Problem details =>
Within these entries, which lines include the string "every"? Copy each one.

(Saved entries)
>>>>
-- pv_equiv track=rewrite | github.com/hellcatjack/LeanQuantHub | backend/app/services/lean_market.py | _clip_symbols
-- ===== SOURCE A (Python) =====
-- from typing import Any, Iterable
--
-- def normalize_symbol(symbol: str | None) -> str:
--     return str(symbol or "").strip().upper()
--
-- def _clip_symbols(symbols: Iterable[str], max_symbols: int | None) -> list[str]:
--     items = sorted({normalize_symbol(symbol) for symbol in symbols if normalize_symbol(symbol)})
--     if max_symbols is not None:
--         try:
--             limit = max(0, int(max_symbols))
--         except (TypeError, ValueError):
--             limit = None
--         if limit:
--             return items[:limit]
--     return items
-- ===== SOURCE B (Python) =====
-- def _clip_symbols(symbols, max_symbols):
--     normed = sorted(str(symbol or "").strip().upper() for symbol in symbols)
--     items = []
--     for s in normed:
--         if s and (not items or items[-1] != s):
--             items.append(s)
--     if max_symbols is not None:
--         try:
--             limit = max(0, int(max_symbols))
--         except (TypeError, ValueError):
--             limit = None
--         if limit:
--             return items[:limit]
--     return items
-- ===== Notes on version B (the rewrite author's own statement) =====
-- stated objective: alternative
-- what changed: Set-based dedup of normalized symbols followed by sorting is replaced by normalizing each symbol once, sorting all of them, and deduplicating (and dropping empties) in one adjacent-scan pass over the sorted list; the clip logic is unchanged.
import Mathlib
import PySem

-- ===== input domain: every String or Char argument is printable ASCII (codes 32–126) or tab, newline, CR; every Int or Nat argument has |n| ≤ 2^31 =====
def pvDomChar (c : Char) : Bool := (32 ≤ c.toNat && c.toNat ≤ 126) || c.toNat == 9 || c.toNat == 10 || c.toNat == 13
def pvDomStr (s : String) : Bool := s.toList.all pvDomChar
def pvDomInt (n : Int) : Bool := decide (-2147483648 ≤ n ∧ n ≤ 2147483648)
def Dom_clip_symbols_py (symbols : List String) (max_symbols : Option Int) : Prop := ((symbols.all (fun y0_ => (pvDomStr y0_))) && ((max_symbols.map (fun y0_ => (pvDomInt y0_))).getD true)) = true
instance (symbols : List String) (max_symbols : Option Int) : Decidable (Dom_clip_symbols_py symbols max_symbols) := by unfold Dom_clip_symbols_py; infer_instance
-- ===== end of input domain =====

-- B replaces A's set-based dedup (collect into a set, then sort) by sorting all normalized
-- symbols first and removing duplicates/empties in one adjacent scan; the clip code is unchanged.

-- ===== PORT A =====
-- str(symbol or "").strip().upper(): for a String argument, 'symbol or ""' is the string itself
def normalize_symbol_py (symbol : String) : String :=
  PySem.Str.upper (PySem.Str.strip symbol)

def clip_symbols_py (symbols : List String) (max_symbols : Option Int) : List String :=
  let items := PySem.List.sorted
    (PySem.Set.ofList ((symbols.filter (fun s => normalize_symbol_py s != "")).map normalize_symbol_py))
    (fun x => x) false
  match max_symbols with
  | none => items
  | some m =>
      -- int(max_symbols) cannot raise on an int, so the except branch is dead
      let limit : Int := max 0 m
      if limit ≠ 0 then PySem.List.slice items none (some limit) else items

-- ===== PORT B =====
def clip_symbols_py_alt (symbols : List String) (max_symbols : Option Int) : List String :=
  let normed := PySem.List.sorted
    (symbols.map (fun symbol => PySem.Str.upper (PySem.Str.strip symbol))) (fun x => x) false
  let items := normed.foldl
    (fun acc s => if s != "" && (acc.isEmpty || acc.getLast? != some s) then acc ++ [s] else acc) []
  match max_symbols with
  | none => items
  | some m =>
      let limit : Int := max 0 m
      if limit ≠ 0 then PySem.List.slice items none (some limit) else items

-- ===== PRECONDITION & SPEC =====
def Spec_clip_symbols_py (symbols : List String) (max_symbols : Option Int) (out : List String) : Prop := out = clip_symbols_py_alt symbols max_symbols
instance (symbols : List String) (max_symbols : Option Int) (out : List String) : Decidable (Spec_clip_symbols_py symbols max_symbols out) := by unfold Spec_clip_symbols_py; infer_instance

-- ===== CLAIM (what is proved, stated in full; the proofs are below) =====
def Claim_equal_clip_symbols_py : Prop := ∀ (symbols : List String) (max_symbols : Option Int), Dom_clip_symbols_py symbols max_symbols → Spec_clip_symbols_py symbols max_symbols (clip_symbols_py symbols max_symbols)

-- ===== LEMMAS AND PROOFS =====

-- every element of a strictly increasing list is ≤ its last element
theorem le_getLast?_of_pairwise_lt : ∀ (l : List String), l.Pairwise (· < ·) →
    ∀ (b : String), l.getLast? = some b → ∀ a ∈ l, a ≤ b := by
  intro l
  induction l with
  | nil => intro _ b hb; simp at hb
  | cons x t ih =>
    intro hl b hb a ha
    cases t with
    | nil =>
      simp at hb ha; simp [ha, hb]
    | cons y t' =>
      rw [List.getLast?_cons_cons] at hb
      have hbt : b ∈ y :: t' := List.mem_of_getLast? hb
      rcases List.mem_cons.mp ha with h | h
      · subst h
        exact le_of_lt ((List.pairwise_cons.mp hl).1 b hbt)
      · exact ih (List.pairwise_cons.mp hl).2 b hb a h

-- two strictly increasing lists with the same members are equal
theorem chain_eq (l₁ : List String) : ∀ (l₂ : List String), l₁.Pairwise (· < ·) →
    l₂.Pairwise (· < ·) → (∀ y, y ∈ l₁ ↔ y ∈ l₂) → l₁ = l₂ := by
  induction l₁ with
  | nil =>
    intro l₂ _ _ hm
    cases l₂ with
    | nil => rfl
    | cons b t => exact absurd ((hm b).mpr (by simp)) (by simp)
  | cons a t ih =>
    intro l₂ h₁ h₂ hm
    cases l₂ with
    | nil => exact absurd ((hm a).mp (by simp)) (by simp)
    | cons b t₂ =>
      have hab : a = b := by
        have ha2 : a ∈ b :: t₂ := (hm a).mp (by simp)
        have hb1 : b ∈ a :: t := (hm b).mpr (by simp)
        rcases List.mem_cons.mp ha2 with h | h
        · exact h
        · rcases List.mem_cons.mp hb1 with h' | h'
          · exact h'.symm
          · exact absurd ((List.pairwise_cons.mp h₁).1 b h')
              (not_lt.mpr (le_of_lt ((List.pairwise_cons.mp h₂).1 a h)))
      subst hab
      have ht : t = t₂ := by
        apply ih t₂ (List.pairwise_cons.mp h₁).2 (List.pairwise_cons.mp h₂).2
        intro y
        constructor
        · intro hy
          have hne : y ≠ a := fun h => absurd ((List.pairwise_cons.mp h₁).1 y hy)
            (by simp [h])
          rcases List.mem_cons.mp ((hm y).mp (List.mem_cons_of_mem a hy)) with h | h
          · exact absurd h hne
          · exact h
        · intro hy
          have hne : y ≠ a := fun h => absurd ((List.pairwise_cons.mp h₂).1 y hy)
            (by simp [h])
          rcases List.mem_cons.mp ((hm y).mpr (List.mem_cons_of_mem a hy)) with h | h
          · exact absurd h hne
          · exact h
      rw [ht]

-- the fold step of B's adjacent-dedup loop
def bStep (acc : List String) (s : String) : List String :=
  if s != "" && (acc.isEmpty || acc.getLast? != some s) then acc ++ [s] else acc

-- invariant of B's loop: over a (≤)-sorted input, starting from a strictly increasing
-- accumulator below the input, the result is strictly increasing and its members are
-- the old ones plus the nonempty inputs
theorem bFold_invariant (l : List String) : ∀ (acc : List String),
    l.Pairwise (· ≤ ·) → acc.Pairwise (· < ·) →
    (∀ a ∈ acc, ∀ x ∈ l, a ≤ x) →
    (l.foldl bStep acc).Pairwise (· < ·) ∧
    (∀ y, y ∈ l.foldl bStep acc ↔ y ∈ acc ∨ (y ∈ l ∧ y ≠ "")) := by
  induction l with
  | nil => intro acc _ hacc _; simpa using hacc
  | cons x l' ih =>
    intro acc hl hacc hb
    have hl' : l'.Pairwise (· ≤ ·) := (List.pairwise_cons.mp hl).2
    by_cases hx : x = ""
    · -- empty string: skipped
      have hstep : bStep acc x = acc := by simp [bStep, hx]
      rw [List.foldl_cons, hstep]
      obtain ⟨hp, hmem⟩ := ih acc hl' hacc (fun a ha z hz => hb a ha z (List.mem_cons_of_mem x hz))
      refine ⟨hp, fun y => ?_⟩
      rw [hmem]
      constructor
      · rintro (h | ⟨h1, h2⟩)
        · exact Or.inl h
        · exact Or.inr ⟨List.mem_cons_of_mem x h1, h2⟩
      · rintro (h | ⟨h1, h2⟩)
        · exact Or.inl h
        · rcases List.mem_cons.mp h1 with h | h
          · exact absurd (h.trans hx) h2
          · exact Or.inr ⟨h, h2⟩
    · by_cases hlast : acc.getLast? = some x
      · -- duplicate of the last kept element: skipped
        have hne : acc ≠ [] := by intro h; rw [h] at hlast; simp at hlast
        have hstep : bStep acc x = acc := by
          simp [bStep, hlast, List.isEmpty_iff, hne]
        rw [List.foldl_cons, hstep]
        have hxacc : x ∈ acc := List.mem_of_getLast? hlast
        obtain ⟨hp, hmem⟩ := ih acc hl' hacc (fun a ha z hz => hb a ha z (List.mem_cons_of_mem x hz))
        refine ⟨hp, fun y => ?_⟩
        rw [hmem]
        constructor
        · rintro (h | ⟨h1, h2⟩)
          · exact Or.inl h
          · exact Or.inr ⟨List.mem_cons_of_mem x h1, h2⟩
        · rintro (h | ⟨h1, h2⟩)
          · exact Or.inl h
          · rcases List.mem_cons.mp h1 with h | h
            · exact Or.inl (h ▸ hxacc)
            · exact Or.inr ⟨h, h2⟩
      · -- new element: appended
        have hstep : bStep acc x = acc ++ [x] := by
          simp [bStep, hx, hlast]
        rw [List.foldl_cons, hstep]
        have hltx : ∀ a ∈ acc, a < x := by
          intro a ha
          have hle : a ≤ x := hb a ha x (by simp)
          rcases lt_or_eq_of_le hle with h | h
          · exact h
          · exfalso
            have hne : acc ≠ [] := fun hn => by simp [hn] at ha
            obtain ⟨b, hbl⟩ := List.getLast?_isSome.mpr hne |> Option.isSome_iff_exists.mp
            have hab : a ≤ b := le_getLast?_of_pairwise_lt acc hacc b hbl a ha
            have hbx : b ≤ x := hb b (List.mem_of_getLast? hbl) x (by simp)
            have : b = x := le_antisymm hbx (h ▸ hab)
            exact hlast (this ▸ hbl)
        have hacc' : (acc ++ [x]).Pairwise (· < ·) := by
          rw [List.pairwise_append]
          exact ⟨hacc, by simp, by simpa using hltx⟩
        have hb' : ∀ a ∈ acc ++ [x], ∀ z ∈ l', a ≤ z := by
          intro a ha z hz
          rcases List.mem_append.mp ha with h | h
          · exact hb a h z (List.mem_cons_of_mem x hz)
          · simp at h
            exact h ▸ (List.pairwise_cons.mp hl).1 z hz
        obtain ⟨hp, hmem⟩ := ih (acc ++ [x]) hl' hacc' hb'
        refine ⟨hp, fun y => ?_⟩
        rw [hmem]
        simp only [List.mem_append, List.mem_cons, List.not_mem_nil, or_false]
        constructor
        · rintro ((h | rfl) | ⟨h1, h2⟩)
          · exact Or.inl h
          · exact Or.inr ⟨Or.inl rfl, hx⟩
          · exact Or.inr ⟨Or.inr h1, h2⟩
        · rintro (h | ⟨rfl | h1, h2⟩)
          · exact Or.inl (Or.inl h)
          · exact Or.inl (Or.inr rfl)
          · exact Or.inr ⟨h1, h2⟩

-- the two deduped, sorted item lists coincide
theorem items_eq (symbols : List String) :
    PySem.List.sorted
      (PySem.Set.ofList ((symbols.filter (fun s => normalize_symbol_py s != "")).map normalize_symbol_py))
      (fun x => x) false =
    (PySem.List.sorted (symbols.map (fun symbol => PySem.Str.upper (PySem.Str.strip symbol)))
        (fun x => x) false).foldl bStep [] := by
  set normed := PySem.List.sorted (symbols.map (fun symbol => PySem.Str.upper (PySem.Str.strip symbol))) (fun x => x) false with hn
  obtain ⟨hp, hmem⟩ := bFold_invariant normed [] (PySem.List.sorted_pairwise _ _) (by simp) (by simp)
  apply chain_eq _ _ (PySem.List.sorted_ofList_pairwise_lt _) hp
  intro y
  rw [hmem y]
  simp only [PySem.List.mem_sorted, PySem.Set.mem_ofList, List.mem_map, List.mem_filter, hn,
    List.not_mem_nil, false_or, bne_iff_ne, ne_eq, normalize_symbol_py]
  constructor
  · rintro ⟨s, ⟨hs, hne⟩, rfl⟩
    exact ⟨⟨s, hs, rfl⟩, hne⟩
  · rintro ⟨⟨s, hs, rfl⟩, hne⟩
    exact ⟨s, ⟨hs, hne⟩, rfl⟩

-- ===== VERDICT (by name: the statement is the Claim_ definition above) =====
theorem clip_symbols_py_spec : Claim_equal_clip_symbols_py := by
  intro symbols max_symbols _
  unfold Spec_clip_symbols_py clip_symbols_py clip_symbols_py_alt
  rw [show (fun acc s => if s != "" && (acc.isEmpty || acc.getLast? != some s) then acc ++ [s] else acc) = bStep from rfl]
  rw [items_eq symbols]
<<<<
Exercise answer =>
-- ===== input domain: every String or Char argument is printable ASCII (codes 32–126) or tab, newline, CR; every Int or Nat argument has |n| ≤ 2^31 =====
-- every element of a strictly increasing list is ≤ its last element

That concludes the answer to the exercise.